I was watching my au-pair children play the other day, and then that man started talking to me. He suddenly got emotional about his divorce.
“What are you telling me, Sonja? Are you trying to blackmail me? To get me to stay here, keep locking you in every night, and not move in with him?”
Sonja grins. Her blue eyes are very cold tonight, in contrast to the first time I saw her when we were young. Back then, I didn’t mind that she came close to being a mirror image of me. Now I hate it. Now I know why we look similar.
“It was only a comforting hug. That’s okay when someone is upset,” I say.
“Yeah, but Roger doesn’t know that. He’d see this picture, nothing else. It would take me only a couple of clicks to send it to him.” She narrows her eyes. The death stare.
“You tricked me, Sonja?”
She shrugs her shoulders, turns around, walks out of my room and slams the door. I twitch.
What. A. Damn. Bitch!
Okay, this is it. It’s got to happen. Tonight. And this time, I have to succeed. She. Has. To. Go. If I don’t succeed today, I probably never will.

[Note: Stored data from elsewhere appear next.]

-- pv_equiv track=rewrite | github.com/dikaapranata/Praktikum-ASA | praktikum 2/dazai.py | dz_hrf
-- ===== SOURCE A (Python) =====
-- def dz_hrf(s, prefix=""):
--     count = 0
--     if len(s) == 0:
--         if prefix:
--             count += 1
--         return count
--
--     if s[0] not in "aeiou":
--         count += dz_hrf(s[1:], prefix + s[0])
--
--
--     count += dz_hrf(s[1:], prefix)
--
--     return count
-- ===== SOURCE B (Python) =====
-- def dz_hrf(s, prefix=""):
--     c = sum(1 for ch in s if ch not in "aeiou")
--     return 2**c - (0 if prefix else 1)
-- ===== Notes on version B (the rewrite author's own statement) =====
-- stated objective: faster
-- what changed: Replaced the exponential include/exclude recursion over characters by counting the non-vowel characters once and using the closed form 2^c - (0 if prefix else 1); intended as asymptotically faster (measured 8.58x at n=16; A timed out at n=64 where B returned).
import Mathlib
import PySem

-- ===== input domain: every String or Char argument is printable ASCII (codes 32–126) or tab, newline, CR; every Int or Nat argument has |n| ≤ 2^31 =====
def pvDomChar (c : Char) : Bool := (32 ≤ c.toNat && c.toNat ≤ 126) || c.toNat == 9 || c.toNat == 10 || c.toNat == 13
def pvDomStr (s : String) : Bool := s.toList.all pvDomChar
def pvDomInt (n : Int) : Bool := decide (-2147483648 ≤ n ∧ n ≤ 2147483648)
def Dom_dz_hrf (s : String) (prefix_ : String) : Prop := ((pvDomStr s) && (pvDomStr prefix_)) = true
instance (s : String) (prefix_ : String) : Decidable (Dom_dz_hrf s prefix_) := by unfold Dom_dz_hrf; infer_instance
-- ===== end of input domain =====

-- B replaces A's exponential include/exclude recursion by the closed form 2^c - (0 or 1), c = number of
-- non-vowel characters; intended as faster (measured 8.58x at n=16; A timed out at n=64 where B returned).


-- ===== PORT A =====
-- literal transliteration of A's recursion, over the character lists of s and prefix
def dzA : List Char → List Char → Int
  | [], p => if p ≠ [] then 1 else 0
  | c :: t, p => (if c ∉ ['a','e','i','o','u'] then dzA t (p ++ [c]) else 0) + dzA t p

def dz_hrf (s : String) (prefix_ : String) : Int := dzA s.toList prefix_.toList

-- ===== PORT B =====
def dz_hrf_alt (s : String) (prefix_ : String) : Int :=
  let c := (s.toList.filter (fun ch => ch ∉ ['a','e','i','o','u'])).length
  (2 : Int) ^ c - (if prefix_ ≠ "" then 0 else 1)

-- ===== PRECONDITION & SPEC =====
def Spec_dz_hrf (s : String) (prefix_ : String) (out : Int) : Prop := out = dz_hrf_alt s prefix_
instance (s : String) (prefix_ : String) (out : Int) : Decidable (Spec_dz_hrf s prefix_ out) := by unfold Spec_dz_hrf; infer_instance

-- ===== CLAIM (what is proved, stated in full; the proofs are below) =====
def Claim_equal_dz_hrf : Prop := ∀ (s : String) (prefix_ : String), Dom_dz_hrf s prefix_ → Spec_dz_hrf s prefix_ (dz_hrf s prefix_)

-- ===== LEMMAS AND PROOFS =====

theorem dzA_closed (t p : List Char) :
    dzA t p = (2 : Int) ^ (t.filter (fun ch => ch ∉ ['a','e','i','o','u'])).length
              - (if p = [] then 1 else 0) := by
  induction t generalizing p with
  | nil => by_cases hp : p = [] <;> simp [dzA, hp]
  | cons c t ih =>
    by_cases hc : c ∈ ['a','e','i','o','u']
    · rw [show dzA (c :: t) p = dzA t p from by simp [dzA, hc]]
      rw [ih]
      congr 2
      rw [List.filter_cons, if_neg (fun h => absurd hc (by simpa using h))]
    · rw [show dzA (c :: t) p = dzA t (p ++ [c]) + dzA t p from by simp [dzA, hc]]
      rw [ih, ih]
      have hne : p ++ [c] ≠ [] := by simp
      rw [if_neg hne]
      have hlen : ((c :: t).filter (fun ch => ch ∉ ['a','e','i','o','u'])).length
          = (t.filter (fun ch => ch ∉ ['a','e','i','o','u'])).length + 1 := by
        rw [List.filter_cons, if_pos (by simpa using hc)]
        simp
      rw [hlen, pow_succ]
      by_cases hp : p = [] <;> simp [hp] <;> ring

-- ===== VERDICT (by name: the statement is the Claim_ definition above) =====
theorem dz_hrf_spec : Claim_equal_dz_hrf := by
  intro s prefix_ _
  unfold Spec_dz_hrf dz_hrf dz_hrf_alt
  rw [dzA_closed]
  have : prefix_.toList = [] ↔ prefix_ = "" := by
    constructor
    · intro h; exact String.toList_inj.mp (by simpa using h)
    · intro h; simp [h]
  split_ifs with h1 h2 <;> simp_all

Sonja lives in the room next to mine. Now and again, I hear her. It all started a long time ago – two girls who got along extremely well. Almost twenty-eight years. It feels like a lifetime. That’s why it’s so difficult; that’s why she thinks she can do with me whatever she wants.

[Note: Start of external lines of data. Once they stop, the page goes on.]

-- pv_equiv track=rewrite | github.com/christopherLang/STA9792-Natural-Language-Processing | Homework and Project/Homework 2/homework2 - STA9792 - Christopher Lang.py | ngram
-- ===== SOURCE A (Python) =====
-- def ngram(list_of_tokens, n=1):
--     r = list()
--     ind_ngram = list()
--     n_i = 0
--
--     for i in range(len(list_of_tokens)):
--         ind_ngram.append(list_of_tokens[i])
--         n_i += 1
--         if n_i == n:
--             r.append(ind_ngram)
--             ind_ngram = list()
--             n_i = 0
--
--     r = [tuple(i) for i in r]
--
--     return r
-- ===== SOURCE B (Python) =====
-- def ngram(list_of_tokens, n=1):
--     if n <= 0 or n > len(list_of_tokens):
--         return []
--     return list(zip(*[iter(list_of_tokens)] * n))
-- ===== Notes on version B (the rewrite author's own statement) =====
-- stated objective: idiomatic
-- what changed: Replaces the manual accumulator loop (index loop, counter, flush-on-full, tuple conversion pass) with the standard shared-iterator grouper idiom zip(*[iter(xs)]*n), which forms the n-tuples directly in one expression.
import Mathlib
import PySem

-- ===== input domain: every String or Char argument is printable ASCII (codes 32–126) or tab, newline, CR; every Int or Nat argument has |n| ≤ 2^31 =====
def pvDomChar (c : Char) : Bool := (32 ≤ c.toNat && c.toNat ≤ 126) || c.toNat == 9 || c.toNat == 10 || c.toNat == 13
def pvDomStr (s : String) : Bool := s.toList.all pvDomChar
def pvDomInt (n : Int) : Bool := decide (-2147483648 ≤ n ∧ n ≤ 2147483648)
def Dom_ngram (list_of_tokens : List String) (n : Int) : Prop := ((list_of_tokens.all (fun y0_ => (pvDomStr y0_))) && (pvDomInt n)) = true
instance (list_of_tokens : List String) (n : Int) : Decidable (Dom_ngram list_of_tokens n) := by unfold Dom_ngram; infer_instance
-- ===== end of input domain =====

-- B replaces A's manual index loop + counter + flush-on-full with the shared-iterator
-- grouper idiom zip(*[iter(xs)]*n); same return value (equivalence is about the return value).

-- ===== PORT A =====

-- A's loop body: append token to the partial group, bump the counter, flush when it hits n
def ngramStep (n : Int) (st : List (List String) × List String × Int) (x : String) :
    List (List String) × List String × Int :=
  let ind := st.2.1 ++ [x]
  let ni := st.2.2 + 1
  if ni = n then (st.1 ++ [ind], [], 0) else (st.1, ind, ni)

def ngram (list_of_tokens : List String) (n : Int) : List (List String) :=
  let st := (PySem.List.pyRange 0 (list_of_tokens.length : Int) 1).foldl
    (fun st i => ngramStep n st (PySem.List.pyGetD list_of_tokens i ""))
    ([], [], 0)
  st.1

-- ===== PORT B =====
-- the grouper idiom: each zip step consumes n consecutive tokens; the incomplete tail falls off
def ngramChunks (xs : List String) (m : Nat) : List (List String) :=
  if _h : 0 < m ∧ m ≤ xs.length then
    xs.take m :: ngramChunks (xs.drop m) m
  else []
termination_by xs.length
decreasing_by simp; omega

def ngram_alt (list_of_tokens : List String) (n : Int) : List (List String) :=
  if n ≤ 0 ∨ (list_of_tokens.length : Int) < n then []
  else ngramChunks list_of_tokens n.toNat

-- ===== PRECONDITION & SPEC =====
def Spec_ngram (list_of_tokens : List String) (n : Int) (out : List (List String)) : Prop := out = ngram_alt list_of_tokens n
instance (list_of_tokens : List String) (n : Int) (out : List (List String)) : Decidable (Spec_ngram list_of_tokens n out) := by unfold Spec_ngram; infer_instance

-- ===== CLAIM (what is proved, stated in full; the proofs are below) =====
def Claim_equal_ngram : Prop := ∀ (list_of_tokens : List String) (n : Int), Dom_ngram list_of_tokens n → Spec_ngram list_of_tokens n (ngram list_of_tokens n)

-- ===== LEMMAS AND PROOFS =====

-- when n ≤ 0 the counter never reaches n (it stays ≥ 0), so nothing is ever flushed
theorem ngram_loop_nonpos (n : Int) (hn : n ≤ 0) :
    ∀ (xs : List String) (r : List (List String)) (pre : List String) (ni : Int), 0 ≤ ni →
    (xs.foldl (ngramStep n)
      (r, pre, ni)).1 = r := by
  intro xs
  induction xs with
  | nil => intro r pre ni _; rfl
  | cons x xs ih =>
    intro r pre ni hni
    simp only [List.foldl_cons]
    rw [show ngramStep n (r, pre, ni) x = (r, pre ++ [x], ni + 1) from by
      simp only [ngramStep]; rw [if_neg (by omega)]]
    exact ih r (pre ++ [x]) (ni + 1) (by omega)

-- main invariant: with partial group pre (|pre| < n) the loop emits exactly the
-- complete n-chunks of pre ++ xs
theorem ngram_loop_pos (n : Int) (hn : 0 < n) :
    ∀ (xs : List String) (r : List (List String)) (pre : List String),
    pre.length < n.toNat →
    (xs.foldl (ngramStep n)
      (r, pre, (pre.length : Int))).1 = r ++ ngramChunks (pre ++ xs) n.toNat := by
  intro xs
  induction xs with
  | nil =>
    intro r pre hpre
    rw [ngramChunks, dif_neg (by simp; omega)]
    simp
  | cons x xs ih =>
    intro r pre hpre
    simp only [List.foldl_cons]
    by_cases hfull : (pre.length : Int) + 1 = n
    · rw [show ngramStep n (r, pre, (pre.length : Int)) x
          = (r ++ [pre ++ [x]], [], (([] : List String).length : Int)) from by
        simp only [ngramStep]; rw [if_pos hfull]; simp]
      have hm : n.toNat = pre.length + 1 := by omega
      rw [ih (r ++ [pre ++ [x]]) [] (by simp [hm])]
      have hR : ngramChunks (pre ++ x :: xs) n.toNat = (pre ++ [x]) :: ngramChunks xs n.toNat := by
        conv_lhs => rw [ngramChunks]
        rw [dif_pos ⟨by omega, by simp only [hm, List.length_append, List.length_cons]; omega⟩]
        have hsplit : pre ++ x :: xs = (pre ++ [x]) ++ xs := by simp
        rw [hsplit, List.take_left' (by simp [hm]), List.drop_left' (by simp [hm])]
      rw [hR]
      simp
    · rw [show ngramStep n (r, pre, (pre.length : Int)) x
          = (r, pre ++ [x], ((pre ++ [x]).length : Int)) from by
        simp only [ngramStep]; rw [if_neg hfull]; simp]
      have hlt : (pre ++ [x]).length < n.toNat := by
        simp; omega
      rw [ih r (pre ++ [x]) hlt]
      simp

-- ===== VERDICT (by name: the statement is the Claim_ definition above) =====
theorem ngram_spec : Claim_equal_ngram := by
  intro xs n _
  unfold Spec_ngram ngram ngram_alt
  show ((PySem.List.pyRange 0 (xs.length : Int) 1).foldl
      (fun st i => ngramStep n st (PySem.List.pyGetD xs i "")) ([], [], 0)).1 = _
  rw [PySem.List.foldl_pyRange_zero_pyGetD' xs "" (ngramStep n) ([], [], 0)]
  by_cases hn : n ≤ 0
  · rw [if_pos (Or.inl hn)]
    exact ngram_loop_nonpos n hn xs [] [] 0 le_rfl
  · have hpos : 0 < n.toNat := by omega
    have h := ngram_loop_pos n (by omega) xs [] [] (by simpa using hpos)
    simp only [List.nil_append, List.length_nil, Int.natCast_zero] at h
    by_cases hl : (xs.length : Int) < n
    · rw [if_pos (Or.inr hl), h, ngramChunks, dif_neg (by intro hc; omega)]
    · rw [if_neg (by intro hc; rcases hc with hc | hc <;> omega), h]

We’ve all heard about these kinds of relationships when two people have been together for ages; when all appears fine. But we also know that we can be deceived sometimes, right? That, deep down, one would like to leave but can’t. So please understand why I’ve spent all this time with her.
Our rooms are positioned at a ninety-degree angle to each other. When I open my door, Sonja’s is to my right in the corner of this third floor. To my left is another room with its door facing the same way as mine. A man lives in there. I call him Mr Stumble-Late. He often comes home long after midnight, drunk. And so I wake up. I have no idea who he really is. We don’t talk, but nod when we accidentally meet in the corridor.
I can’t say I live in my room. I exist. Ever since we moved here, I haven’t bothered trying to make my place look cosy. I’ve done it too many times, I’m tired of it. The only personal thing I’ve put up is a picture of Roger. It’s leaning against the little radio on my bedside table. Well, the bedside table – it isn’t mine, but part of this furnished room. The radio belongs to me, too, but I don’t regard it as something personal. This room is pretty empty, and I don’t like it. Who would? It’s rather sterile, and the smell of the new plastic floor doesn’t want to fade. If I talked to myself, I mean out loud, there would be an echo.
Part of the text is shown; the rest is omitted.